02 October 2015

0004 | Pew pew

Not all of these entries will be worth a damn. Sometimes I'll just have to get something off my mind. Some days looking outward takes up the space that looking inward took the day before. Or I don't want to record the most honest thing for posterity. That shit's private, man.

I haven't reached anything that's too precious to examine out loud yet. Even still, sometimes I hit a rich vein, sometimes I'm just digging. I think today I'm just showing up and working the program. Not that program. Ben and I will probably enjoy a yummy bourbon this evening and watch the sun set behind the western mountain range.

I had a third phone interview with K2 today. My brain is fully engaged. I am on fire. I might throw up. Just considering going back to work in corporate America sends me into a spin. I'm vibrating and having a difficult time pinpointing whether it's fear, excitement, or a visceral reaction to the idea of re-entering a world that largely resists beauty and soul with all of its might. Maybe it's a combination of all three.

Reading my list of what would drive me to accept a position in corporate America, I decided it was too silly and full of corporate propaganda to publish. Tucked among some really good and some terribly stupid reasons for wanting to go back to work, I am unable to deny the fact that I, in my love of shape-shifting, look forward to a new professional wardrobe. A pencil skirt and classic, pointy heels make me feel invincible. I'd feel differently if I was being chased down a dark alley in such an outfit, but in front of a whiteboard, the world is my oyster.
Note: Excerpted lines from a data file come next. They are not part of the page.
-- ===== VERDICT (by name: the statement is the Claim_ definition above) =====
theorem infer_module_py_spec : Claim_equal_infer_module_py := by
  intro description _
  unfold Spec_infer_module_py infer_module_py infer_module_py_alt
  set nm := PySem.Str.lower description with hnm
  set chars := nm.toList with hchars
  have h7 : pvModules.length = 7 := rfl
  dsimp only
  rw [h7]
  rw [pv_best_eq chars]
  set r := (pvMatched chars).foldl min 7 with hr
  have hchoice : r = 7 ∨ r ∈ pvMatched chars := pv_foldl_min_choice _ _
  have hub : ∀ x ∈ pvMatched chars, r ≤ x := fun x hx => pv_foldl_min_le _ _ _ hx
  have hc : ∀ g : Nat, g < 7 →
      ((g ∈ pvMatched chars) ↔
        ((pvModulesTokens g).any (fun token => PySem.Str.isIn token nm)) = true) := by
    intro g hg
    interval_cases g
    · exact pv_bridge0 nm
    · exact pv_bridge1 nm
    · exact pv_bridge2 nm
    · exact pv_bridge3 nm
    · exact pv_bridge4 nm
    · exact pv_bridge5 nm
    · exact pv_bridge6 nm
  by_cases h0 : ((pvModulesTokens 0).any (fun token => PySem.Str.isIn token nm)) = true
  · have hmem : 0 ∈ pvMatched chars := (hc 0 (by norm_num)).mpr h0
    have hr0 : r = 0 := Nat.le_zero.mp (hub 0 hmem)
    simp only [pvModulesTokens] at h0
    rw [if_pos h0, hr0]
    decide
  · rw [if_neg (by simpa only [pvModulesTokens] using h0)]
    by_cases h1 : ((pvModulesTokens 1).any (fun token => PySem.Str.isIn token nm)) = true
    · have hmem : 1 ∈ pvMatched chars := (hc 1 (by norm_num)).mpr h1
      have hle : r ≤ 1 := hub 1 hmem
      have hr1 : r = 1 := by
        interval_cases r
        · exact absurd (h0 ((hc 0 (by norm_num)).mp (hchoice.resolve_left (by omega)))) (by simp)
        · rfl
      simp only [pvModulesTokens] at h1
      rw [if_pos h1, hr1]
      decide
    · rw [if_neg (by simpa only [pvModulesTokens] using h1)]
      by_cases h2 : ((pvModulesTokens 2).any (fun token => PySem.Str.isIn token nm)) = true
      · have hmem : 2 ∈ pvMatched chars := (hc 2 (by norm_num)).mpr h2
        have hle : r ≤ 2 := hub 2 hmem
        have hr2 : r = 2 := by
          interval_cases r
          · exact absurd ((hc 0 (by norm_num)).mp (hchoice.resolve_left (by omega))) h0
          · exact absurd ((hc 1 (by norm_num)).mp (hchoice.resolve_left (by omega))) h1
          · rfl
        simp only [pvModulesTokens] at h2
        rw [if_pos h2, hr2]
        decide
      · rw [if_neg (by simpa only [pvModulesTokens] using h2)]
        by_cases h3 : ((pvModulesTokens 3).any (fun token => PySem.Str.isIn token nm)) = true
        · have hmem : 3 ∈ pvMatched chars := (hc 3 (by norm_num)).mpr h3
          have hle : r ≤ 3 := hub 3 hmem
          have hr3 : r = 3 := by
            interval_cases r
            · exact absurd ((hc 0 (by norm_num)).mp (hchoice.resolve_left (by omega))) h0
            · exact absurd ((hc 1 (by norm_num)).mp (hchoice.resolve_left (by omega))) h1
            · exact absurd ((hc 2 (by norm_num)).mp (hchoice.resolve_left (by omega))) h2
            · rfl
          simp only [pvModulesTokens] at h3
          rw [if_pos h3, hr3]
          decide
        · rw [if_neg (by simpa only [pvModulesTokens] using h3)]
          by_cases h4 : ((pvModulesTokens 4).any (fun token => PySem.Str.isIn token nm)) = true
          · have hmem : 4 ∈ pvMatched chars := (hc 4 (by norm_num)).mpr h4
            have hle : r ≤ 4 := hub 4 hmem
            have hr4 : r = 4 := by
              interval_cases r
              · exact absurd ((hc 0 (by norm_num)).mp (hchoice.resolve_left (by omega))) h0
              · exact absurd ((hc 1 (by norm_num)).mp (hchoice.resolve_left (by omega))) h1
              · exact absurd ((hc 2 (by norm_num)).mp (hchoice.resolve_left (by omega))) h2
              · exact absurd ((hc 3 (by norm_num)).mp (hchoice.resolve_left (by omega))) h3
              · rfl
            simp only [pvModulesTokens] at h4
            rw [if_pos h4, hr4]
            decide
          · rw [if_neg (by simpa only [pvModulesTokens] using h4)]
            by_cases h5 : ((pvModulesTokens 5).any (fun token => PySem.Str.isIn token nm)) = true
            · have hmem : 5 ∈ pvMatched chars := (hc 5 (by norm_num)).mpr h5
              have hle : r ≤ 5 := hub 5 hmem
              have hr5 : r = 5 := by
                interval_cases r
                · exact absurd ((hc 0 (by norm_num)).mp (hchoice.resolve_left (by omega))) h0
                · exact absurd ((hc 1 (by norm_num)).mp (hchoice.resolve_left (by omega))) h1
                · exact absurd ((hc 2 (by norm_num)).mp (hchoice.resolve_left (by omega))) h2
                · exact absurd ((hc 3 (by norm_num)).mp (hchoice.resolve_left (by omega))) h3
                · exact absurd ((hc 4 (by norm_num)).mp (hchoice.resolve_left (by omega))) h4
                · rfl
              simp only [pvModulesTokens] at h5
              rw [if_pos h5, hr5]
              decide
            · rw [if_neg (by simpa only [pvModulesTokens] using h5)]
              by_cases h6 : ((pvModulesTokens 6).any (fun token => PySem.Str.isIn token nm)) = true
              · have hmem : 6 ∈ pvMatched chars := (hc 6 (by norm_num)).mpr h6
                have hle : r ≤ 6 := hub 6 hmem
                have hr6 : r = 6 := by
                  interval_cases r
                  · exact absurd ((hc 0 (by norm_num)).mp (hchoice.resolve_left (by omega))) h0
                  · exact absurd ((hc 1 (by norm_num)).mp (hchoice.resolve_left (by omega))) h1
                  · exact absurd ((hc 2 (by norm_num)).mp (hchoice.resolve_left (by omega))) h2
                  · exact absurd ((hc 3 (by norm_num)).mp (hchoice.resolve_left (by omega))) h3
                  · exact absurd ((hc 4 (by norm_num)).mp (hchoice.resolve_left (by omega))) h4
                  · exact absurd ((hc 5 (by norm_num)).mp (hchoice.resolve_left (by omega))) h5
                  · rfl
                simp only [pvModulesTokens] at h6
                rw [if_pos h6, hr6]
                decide
              · rw [if_neg (by simpa only [pvModulesTokens] using h6)]
                have hr7 : r = 7 := by
                  rcases hchoice with h | h
                  · exact h
                  · have hlt : r < 7 := pv_mem_lt chars r h
                    interval_cases r
                    · exact absurd ((hc 0 (by norm_num)).mp h) h0
                    · exact absurd ((hc 1 (by norm_num)).mp h) h1
                    · exact absurd ((hc 2 (by norm_num)).mp h) h2
                    · exact absurd ((hc 3 (by norm_num)).mp h) h3
                    · exact absurd ((hc 4 (by norm_num)).mp h) h4
                    · exact absurd ((hc 5 (by norm_num)).mp h) h5
                    · exact absurd ((hc 6 (by norm_num)).mp h) h6
                rw [hr7]
                decide
-- B's merge loop: invariant-carrying characterisation of the fold
theorem pvMainB (tp pad : Int) (l : List Int) (out : List Int) (cur : Option (Int × Int))
    (hl : l.Pairwise (· ≤ ·))
    (hnone : cur = none → out = [])
    (hsome : ∀ a b, cur = some (a, b) → a ≤ b ∧ out.Pairwise (· < ·) ∧ (∀ x ∈ out, x < a) ∧
        ∀ pg ∈ l, a ≤ max 1 (pg - pad)) :
    (pvFinish (l.foldl (pvStep tp pad) (out, cur))).Pairwise (· < ·) ∧
    ∀ n, n ∈ pvFinish (l.foldl (pvStep tp pad) (out, cur)) ↔
      n ∈ pvFinish (out, cur) ∨ ∃ pg ∈ l, max 1 (pg - pad) ≤ n ∧ n ≤ min tp (pg + pad) := by
  induction l generalizing out cur with
  | nil =>
    refine ⟨?_, by simp⟩
    match cur with
    | none => simpa [pvFinish] using (hnone rfl) ▸ List.Pairwise.nil
    | some (a, b) =>
      obtain ⟨hab, hout, hlt, -⟩ := hsome a b rfl
      simp only [List.foldl_nil, pvFinish]
      rw [List.pairwise_append]
      exact ⟨hout, PySem.List.pairwise_lt_pyRange_one a (b + 1), fun x hx y hy => by
        have := hlt x hx
        have := (PySem.List.mem_pyRange_one.mp hy).1
        omega⟩
  | cons pg l ih =>
    have hle : ∀ q ∈ l, pg ≤ q := fun q hq => List.rel_of_pairwise_cons hl hq
    have hl' := hl.of_cons
    simp only [List.foldl_cons]
    by_cases hempty : max 1 (pg - pad) > min tp (pg + pad)
    · -- empty window: state unchanged, window contributes nothing
      have hstep : pvStep tp pad (out, cur) pg = (out, cur) := by
        simp [pvStep, hempty]
      rw [hstep]
      have h := ih out cur hl' hnone
        (fun a b hab => ⟨(hsome a b hab).1, (hsome a b hab).2.1, (hsome a b hab).2.2.1,
          fun q hq => (hsome a b hab).2.2.2 q (by simp [hq])⟩)
      refine ⟨h.1, fun n => ?_⟩
      rw [h.2 n]
      constructor
      · rintro (h1 | ⟨q, hq, h2⟩)
        · exact Or.inl h1
        · exact Or.inr ⟨q, by simp [hq], h2⟩
      · rintro (h1 | ⟨q, hq, h2⟩)
        · exact Or.inl h1
        · rcases List.mem_cons.mp hq with h3 | h3
          · omega
          · exact Or.inr ⟨q, h3, h2⟩
    · push Not at hempty
      match cur with
      | none =>
        have hout : out = [] := hnone rfl
        subst hout
        have hstep : pvStep tp pad (([] : List Int), (none : Option (Int × Int))) pg =
            ([], some (max 1 (pg - pad), min tp (pg + pad))) := by
          simp only [pvStep]
          rw [if_neg (by omega)]
        rw [hstep]
        have h := ih [] (some (max 1 (pg - pad), min tp (pg + pad))) hl'
          (by simp)
          (fun a b hab => by
            injection hab with hab
            injection hab with h1 h2
            subst h1; subst h2
            exact ⟨hempty, List.Pairwise.nil, by simp, fun q hq => by have := hle q hq; omega⟩)
        refine ⟨h.1, fun n => ?_⟩
        rw [h.2 n]
        have e1 : pvFinish (([] : List Int), (none : Option (Int × Int))) = [] := rfl
        have e2 : pvFinish (([] : List Int), some (max 1 (pg - pad), min tp (pg + pad))) =
            PySem.List.pyRange (max 1 (pg - pad)) (min tp (pg + pad) + 1) 1 := rfl
        rw [e1, e2]
        constructor
        · rintro (h1 | ⟨q, hq, h2⟩)
          · have := PySem.List.mem_pyRange_one.mp h1
            exact Or.inr ⟨pg, by simp, by omega⟩
          · exact Or.inr ⟨q, by simp [hq], h2⟩
        · rintro (h1 | ⟨q, hq, h2⟩)
          · exact absurd h1 (List.not_mem_nil)
          · rcases List.mem_cons.mp hq with h3 | h3
            · exact Or.inl (PySem.List.mem_pyRange_one.mpr (by omega))
            · exact Or.inr ⟨q, h3, h2⟩
      | some (a, b) =>
        obtain ⟨hab, hout, hlt, hfut⟩ := hsome a b rfl
        have ha : a ≤ max 1 (pg - pad) := hfut pg (by simp)
        by_cases hmerge : max 1 (pg - pad) ≤ b + 1
        · -- merge: extend the open interval
          have hstep : pvStep tp pad (out, some (a, b)) pg =
              (out, some (a, max b (min tp (pg + pad)))) := by
            simp only [pvStep]
            rw [if_neg (by omega), if_pos hmerge]
          rw [hstep]
          have h := ih out (some (a, max b (min tp (pg + pad)))) hl'
            (by simp)
            (fun a' b' hab' => by
              injection hab' with hab'
              injection hab' with h1 h2
              subst h1; subst h2
              exact ⟨by omega, hout, fun x hx => hlt x hx,
                fun q hq => hfut q (by simp [hq])⟩)
          refine ⟨h.1, fun n => ?_⟩
          rw [h.2 n]
          simp only [pvFinish, List.mem_append, PySem.List.mem_pyRange_one]
          constructor
          · rintro ((h1 | h1) | ⟨q, hq, h2⟩)
            · exact Or.inl (Or.inl h1)
            · by_cases hb : n ≤ b
              · exact Or.inl (Or.inr (by omega))
              · exact Or.inr ⟨pg, by simp, by omega⟩
            · exact Or.inr ⟨q, by simp [hq], h2⟩
          · rintro ((h1 | h1) | ⟨q, hq, h2⟩)
            · exact Or.inl (Or.inl h1)
            · exact Or.inl (Or.inr (by omega))
            · rcases List.mem_cons.mp hq with h3 | h3
              · subst h3; exact Or.inl (Or.inr (by omega))
              · exact Or.inr ⟨q, h3, h2⟩
        · -- gap: emit the closed interval, open a new one
          push Not at hmerge
          have hstep : pvStep tp pad (out, some (a, b)) pg =
              (out ++ PySem.List.pyRange a (b + 1) 1,
               some (max 1 (pg - pad), min tp (pg + pad))) := by
            simp only [pvStep]
            rw [if_neg (by omega), if_neg (by omega)]
          rw [hstep]
          have hout' : (out ++ PySem.List.pyRange a (b + 1) 1).Pairwise (· < ·) := by
            rw [List.pairwise_append]
            exact ⟨hout, PySem.List.pairwise_lt_pyRange_one a (b + 1), fun x hx y hy => by
              have := hlt x hx
              have := (PySem.List.mem_pyRange_one.mp hy).1
              omega⟩
          have hlt' : ∀ x ∈ out ++ PySem.List.pyRange a (b + 1) 1, x < max 1 (pg - pad) := by
            intro x hx
            rcases List.mem_append.mp hx with h1 | h1
            · have := hlt x h1; omega
            · have := (PySem.List.mem_pyRange_one.mp h1).2; omega
          have h := ih (out ++ PySem.List.pyRange a (b + 1) 1)
            (some (max 1 (pg - pad), min tp (pg + pad)))
            hl' (by simp)
            (fun a' b' hab' => by
              injection hab' with hab'
              injection hab' with h1 h2
              subst h1; subst h2
              exact ⟨hempty, hout', hlt', fun q hq => by have := hle q hq; omega⟩)
          refine ⟨h.1, fun n => ?_⟩
          rw [h.2 n]
          simp only [pvFinish, List.mem_append, PySem.List.mem_pyRange_one]
          constructor
          · rintro (((h1 | h1) | h1) | ⟨q, hq, h2⟩)
            · exact Or.inl (Or.inl h1)
            · exact Or.inl (Or.inr h1)
            · exact Or.inr ⟨pg, by simp, by omega⟩
            · exact Or.inr ⟨q, by simp [hq], h2⟩
          · rintro ((h1 | h1) | ⟨q, hq, h2⟩)
            · exact Or.inl (Or.inl (Or.inl h1))
            · exact Or.inl (Or.inl (Or.inr h1))
            · rcases List.mem_cons.mp hq with h3 | h3
              · subst h3; exact Or.inl (Or.inr (by omega))
              · exact Or.inr ⟨q, h3, h2⟩
-- pv_equiv track=rewrite | github.com/devyansh22156/CSE643-Artificial-Intelligence | Assignment1/main.py | get_ids_path
-- ===== SOURCE A (Python) =====
-- def dfs(adj_list, node, goal_node, depth, visited):
--   if node == goal_node:
--     return [node]
--
--   if depth == 0:
--     return None
--
--   visited.add(node)
--
--   for adjNode, cost in adj_list.get(node, []):
--     if adjNode not in visited:
--       result = dfs(adj_list, adjNode, goal_node, depth - 1, visited)
--       if result is not None:
--         return [node] + result
--
--   visited.remove(node) # on backtracking unmarked the node as visited
--   return None
--
-- def ids(adj_list, start_node, goal_node, max_depth):
--   for d in range(max_depth + 1):
--     visited = set()
--     result = dfs(adj_list, start_node, goal_node, d, visited)
--     if result is not None:
--       return result
--   return None
--
-- def dfsCheck(adj_list, start_node, goal_node):
--   visited = set()
--   stack = [start_node]
--
--   while stack:
--     node = stack.pop()
--     if node == goal_node:
--       return True
--     visited.add(node)
--     for adjNode, cost in adj_list.get(node, []):
--       if adjNode not in visited:
--         stack.append(adjNode)
--
--   return False
--
-- def get_ids_path(adj_matrix, start_node, goal_node):
--   n = len(adj_matrix)
--   m = len(adj_matrix[0])
--   adj_list = {}
--
--   for i in range(n):
--     adj_list[i] = []
--     for j in range(m):
--       if adj_matrix[i][j]>0:
--         adj_list[i].append((j, adj_matrix[i][j]))
--
--   if start_node == goal_node:
--     return [start_node]
--
--   if not dfsCheck(adj_list, start_node, goal_node): # checks if path exists else returns null
--     return []
--
--   max_depth = n-1 # n = number of total nodes present in the graph
--   path = ids(adj_list, start_node, goal_node, max_depth)
--
--   if path is not None:
--     return path
--
--   return []
-- ===== SOURCE B (Python) =====
-- def _dls(nbrs, node, goal, depth, path):
--   # depth-limited search for a simple path, path = nodes already on the way (prefix)
--   path = path + [node]
--   if node == goal:
--     return path
--   if depth == 0:
--     return None
--   if 0 <= node < len(nbrs):
--     for j in nbrs[node]:
--       if j not in path:
--         r = _dls(nbrs, j, goal, depth - 1, path)
--         if r is not None:
--           return r
--   return None
--
-- def get_ids_path(adj_matrix, start_node, goal_node):
--   n = len(adj_matrix)
--   m = len(adj_matrix[0])
--   nbrs = [[j for j in range(m) if adj_matrix[i][j] > 0] for i in range(n)]
--
--   if start_node == goal_node:
--     return [start_node]
--
--   # BFS by levels: find the smallest path length d (bounded by n-1 like A's max_depth)
--   reach = {start_node}
--   frontier = [start_node]
--   d = None
--   for k in range(1, n):
--     new = []
--     for u in frontier:
--       if 0 <= u < n:
--         for v in nbrs[u]:
--           if v not in reach:
--             reach.add(v)
--             new.append(v)
--     frontier = new
--     if goal_node in reach:
--       d = k
--       break
--
--   if d is None:
--     return []
--
--   path = _dls(nbrs, start_node, goal_node, d, [])
--   return path if path is not None else []
-- ===== Notes on version B (the rewrite author's own statement) =====
-- stated objective: alternative
-- what changed: A runs a stack-based reachability pre-scan plus one depth-limited DFS per depth 0..n-1 (iterative deepening); B finds the shortest path length d once by level-by-level BFS and then runs a single depth-limited DFS at exactly depth d, replacing the whole deepening loop and the pre-scan (intended as faster; a timing run measured only ~1.2x at the largest size, so no speed is claimed).
import Mathlib
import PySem
-- A's whole vote loop is the bump-fold over the event stream
theorem pvA_eq_events (votes : List (String × String × String × (List (String × String)))) (target_member : String)
    (d : PySem.Dict String (PySem.Dict String Int)) :
    votes.foldl (fun pats v =>
      match (PySem.Dict.mk v.2.2.2).get? target_member with
      | none => pats
      | some target_vote =>
        pvTable.foldl (fun pats tk =>
          if tk.2.any (fun kw => PySem.Str.isIn kw (PySem.Str.lower v.2.1)) then
            if target_vote ∈ (["yes", "no", "recused"] : List String) then
              pats.insert tk.1 ((pats.getD tk.1 pvBase).modify target_vote 0 (· + 1))
            else pats
          else pats) pats) d =
      (pvEvents votes target_member).foldl pvBump d := by
  induction votes generalizing d with
  | nil => rfl
  | cons v rest ih =>
      simp only [List.foldl_cons, pvEvents, List.flatMap_cons, List.foldl_append]
      rw [← pvEvents]
      cases hget : (PySem.Dict.mk v.2.2.2).get? target_member with
      | none => simp only [List.foldl_nil]; exact ih d
      | some tv =>
          by_cases hv : tv ∈ (["yes", "no", "recused"] : List String)
          · simp only [if_pos hv]
            rw [pvTable_fold pvTable
              (fun tk => tk.2.any (fun kw => PySem.Str.isIn kw (PySem.Str.lower v.2.1))) tv d]
            exact ih _
          · simp only [if_neg hv, ite_self, PySem.List.foldl_ignore, List.foldl_nil]
            exact ih d

-- every event's vote is one of the three counted values
theorem pvEvents_valid (votes : List (String × String × String × (List (String × String)))) (target_member : String) :
    ∀ e ∈ pvEvents votes target_member, e.2 = "yes" ∨ e.2 = "no" ∨ e.2 = "recused" := by
  intro e he
  simp only [pvEvents, List.mem_flatMap] at he
  obtain ⟨v, -, he⟩ := he
  cases hget : (PySem.Dict.mk v.2.2.2).get? target_member with
  | none => simp only [hget] at he; simp at he
  | some tv =>
      simp only [hget] at he
      by_cases hv : tv ∈ (["yes", "no", "recused"] : List String)
      · rw [if_pos hv] at he
        simp only [List.mem_map] at he
        obtain ⟨tk, -, rfl⟩ := he
        simpa using hv
      · rw [if_neg hv] at he; simp at he

-- lookup after the bump-fold: the inner modify-fold over this topic's votes
theorem pvBump_getD (es : List (String × String)) (d : PySem.Dict String (PySem.Dict String Int)) (t : String) :
    (es.foldl pvBump d).getD t pvBase =
      ((es.filter (fun e => e.1 == t)).map Prod.snd).foldl (fun i v => i.modify v 0 (· + 1)) (d.getD t pvBase) := by
  induction es generalizing d with
  | nil => rfl
  | cons e es ih =>
      simp only [List.foldl_cons]
      by_cases h : e.1 = t
      · subst h
        rw [List.filter_cons_of_pos (by simp), List.map_cons, List.foldl_cons, ih]
        rw [show (pvBump d e).getD e.1 pvBase = (d.getD e.1 pvBase).modify e.2 0 (· + 1) from
          PySem.Dict.getD_insert_self _ _ _ _]
      · rw [List.filter_cons_of_neg (by simp [h]), ih]
        rw [show (pvBump d e).getD t pvBase = d.getD t pvBase from
          PySem.Dict.getD_insert_of_ne _ _ _ (fun hh => h hh.symm)]

-- counting a vote value among one topic's events is counting the pair in the stream
theorem pvCount_events (es : List (String × String)) (t v : String) :
    ((es.filter (fun e => e.1 == t)).map Prod.snd).count v = es.count (t, v) := by
  induction es with
  | nil => rfl
  | cons e es ih =>
      simp only [List.filter_cons]
      by_cases h : e.1 = t
      · simp only [h, BEq.rfl]
        by_cases h2 : e.2 = v
        · have : e = (t, v) := by cases e; simp_all
          simp [this, ih]
        · have : e ≠ (t, v) := by cases e; simp_all
          simp [h2, this, ih]
      · have hb : (e.1 == t) = false := by simp [h]
        have : e ≠ (t, v) := by cases e; simp_all
        simp [hb, this, ih]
And among the reasons I wouldn't go back? It's too embarrassing. Don't make me say it. I really hate this part.

Fear. The dumbest reast reason in the world not to do a thing that isn't going to kill you or cause you harm. Do I fear that office life will suck my soul? Not in the least. My soul is enormous. I fear failure. The part in the beginning when you don't know anything. The looking like a fool part. Is this a realistic fear? I don't know. I don't know in situations where you're supposed to know is generally yes. I have ridiculously low self-confidence in a world that measures people by their external ambitions and quantifiable achievements rather than the juicy, sticky stuff like curiosity, creativity, compassion, capacity for love. I am not at all arguing that there is no place for ambition and achievements--I just get a litlle freaked out in a crowd, especially when I'm in the minority. I take responsilibilty for my own feelings about it.

What do I have to prove? What do I have to gain? What do I have to lose? Where does my ego fit in to all this? Hopefully not right smack in the middle of everything. I'll be interrogating myself for the answer to that on my walk this evening.

I had to meditate for a few minutes before my phone call because my heart was racing and my mind was wandering at high speeds, a sure way to get into an accident. I gave myself a little mantra for the call: I seek clarity; I desire nothing. It helped. And I'm still working on that one three hours after the call ended.

I should really choose to focus my attention where it is required. I'm pretty sure that in the bigger picture, my anxiety over sucking in a corporate setting is both unfounded and ridiculous. It's ridiculous because it doesn't really matter. There are more important questions to be asked and answered. What is my super power? My secret weapon? What is my life's work? What do I enjoy? What do I love? What's important? What really, really matters? It seems that asking questions might just be my life's work. It is what I appear to do best, what I most enjoy.

So, where do I want to point this ray gun?